◆ Exercise aim:
Only the final stretch of lines is needed: output exactly the line containing "-- ===== VERDICT" and all lines following it in the listing below.

◆ Extracted records:

-- pv_equiv track=rewrite | github.com/seanchatmangpt/dslmodel | redteam_reports/src/dslmodel/evolution/operators.py | _combine_impact_levels
-- ===== SOURCE A (Python) =====
-- def _combine_impact_levels(impact1: str, impact2: str) -> str:
--     """Combine impact levels from two parents"""
--     impact_order = {"low": 1, "medium": 2, "high": 3}
--
--     level1 = impact_order.get(impact1, 2)
--     level2 = impact_order.get(impact2, 2)
--
--     # Take the higher impact level
--     combined_level = max(level1, level2)
--
--     for level_name, level_value in impact_order.items():
--         if level_value == combined_level:
--             return level_name
--
--     return "medium"
-- ===== SOURCE B (Python) =====
-- def _combine_impact_levels(impact1: str, impact2: str) -> str:
--     """Combine impact levels from two parents"""
--     if "high" in (impact1, impact2):
--         return "high"
--     if impact1 == "low" and impact2 == "low":
--         return "low"
--     return "medium"
-- ===== Notes on version B (the rewrite author's own statement) =====
-- stated objective: simpler
-- what changed: Replaces the rank-encode/max/reverse-lookup scheme with a direct rule-based decision: 'high' if either parent is high, 'low' only if both are low, otherwise 'medium' (unknown labels fall through to medium automatically); no numeric ranks, no dict, no lookup or scan.
import Mathlib
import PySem

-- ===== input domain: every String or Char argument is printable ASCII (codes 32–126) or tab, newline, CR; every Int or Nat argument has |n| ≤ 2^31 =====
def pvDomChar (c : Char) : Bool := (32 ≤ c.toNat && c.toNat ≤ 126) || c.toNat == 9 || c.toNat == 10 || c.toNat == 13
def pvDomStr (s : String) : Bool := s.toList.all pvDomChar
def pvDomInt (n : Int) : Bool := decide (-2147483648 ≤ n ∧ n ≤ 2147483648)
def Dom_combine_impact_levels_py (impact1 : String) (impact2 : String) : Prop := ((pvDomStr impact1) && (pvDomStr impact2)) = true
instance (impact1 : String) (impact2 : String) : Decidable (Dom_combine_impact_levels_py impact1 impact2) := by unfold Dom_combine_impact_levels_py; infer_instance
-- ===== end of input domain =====

-- B replaces the rank-encode/max/reverse-lookup with direct rules ('high' dominates,
-- 'low' only if both low, else 'medium') — simpler, no ranks, no dict, no scan.

-- ===== PORT A =====
def combine_impact_levels_py (impact1 : String) (impact2 : String) : String :=
  let impact_order : PySem.Dict String Int := PySem.Dict.mk [("low", 1), ("medium", 2), ("high", 3)]
  let level1 := PySem.Dict.getD impact_order impact1 2
  let level2 := PySem.Dict.getD impact_order impact2 2
  let combined_level := max level1 level2
  -- for-loop with early return over the dict items = first item whose value equals combined_level
  match (PySem.Dict.items impact_order).find? (fun p => p.2 == combined_level) with
  | some p => p.1
  | none => "medium"

-- ===== PORT B =====
def combine_impact_levels_py_alt (impact1 : String) (impact2 : String) : String :=
  -- '"high" in (impact1, impact2)' = equality with either component
  if impact1 == "high" || impact2 == "high" then "high"
  else if impact1 == "low" && impact2 == "low" then "low"
  else "medium"

-- ===== PRECONDITION & SPEC =====
def Spec_combine_impact_levels_py (impact1 : String) (impact2 : String) (out : String) : Prop := out = combine_impact_levels_py_alt impact1 impact2
instance (impact1 : String) (impact2 : String) (out : String) : Decidable (Spec_combine_impact_levels_py impact1 impact2 out) := by unfold Spec_combine_impact_levels_py; infer_instance

-- ===== CLAIM =====
def Claim_equal_combine_impact_levels_py : Prop := ∀ (impact1 : String) (impact2 : String), Dom_combine_impact_levels_py impact1 impact2 → Spec_combine_impact_levels_py impact1 impact2 (combine_impact_levels_py impact1 impact2)

-- ===== LEMMAS AND PROOFS =====

-- ===== VERDICT =====
theorem combine_impact_levels_py_spec : Claim_equal_combine_impact_levels_py := by
  intro i1 i2 _
  unfold Spec_combine_impact_levels_py
  by_cases h1a : i1 = "low" <;> by_cases h1b : i1 = "medium" <;> by_cases h1c : i1 = "high" <;>
    by_cases h2a : i2 = "low" <;> by_cases h2b : i2 = "medium" <;> by_cases h2c : i2 = "high" <;>
      simp_all [combine_impact_levels_py, combine_impact_levels_py_alt,
        PySem.Dict.getD, PySem.Dict.get?, PySem.Dict.items, List.find?,
        Bool.beq_eq_decide_eq, eq_comm]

◆ Solution for this task:
-- ===== VERDICT =====
theorem combine_impact_levels_py_spec : Claim_equal_combine_impact_levels_py := by
  intro i1 i2 _
  unfold Spec_combine_impact_levels_py
  by_cases h1a : i1 = "low" <;> by_cases h1b : i1 = "medium" <;> by_cases h1c : i1 = "high" <;>
    by_cases h2a : i2 = "low" <;> by_cases h2b : i2 = "medium" <;> by_cases h2c : i2 = "high" <;>
      simp_all [combine_impact_levels_py, combine_impact_levels_py_alt,
        PySem.Dict.getD, PySem.Dict.get?, PySem.Dict.items, List.find?,
        Bool.beq_eq_decide_eq, eq_comm]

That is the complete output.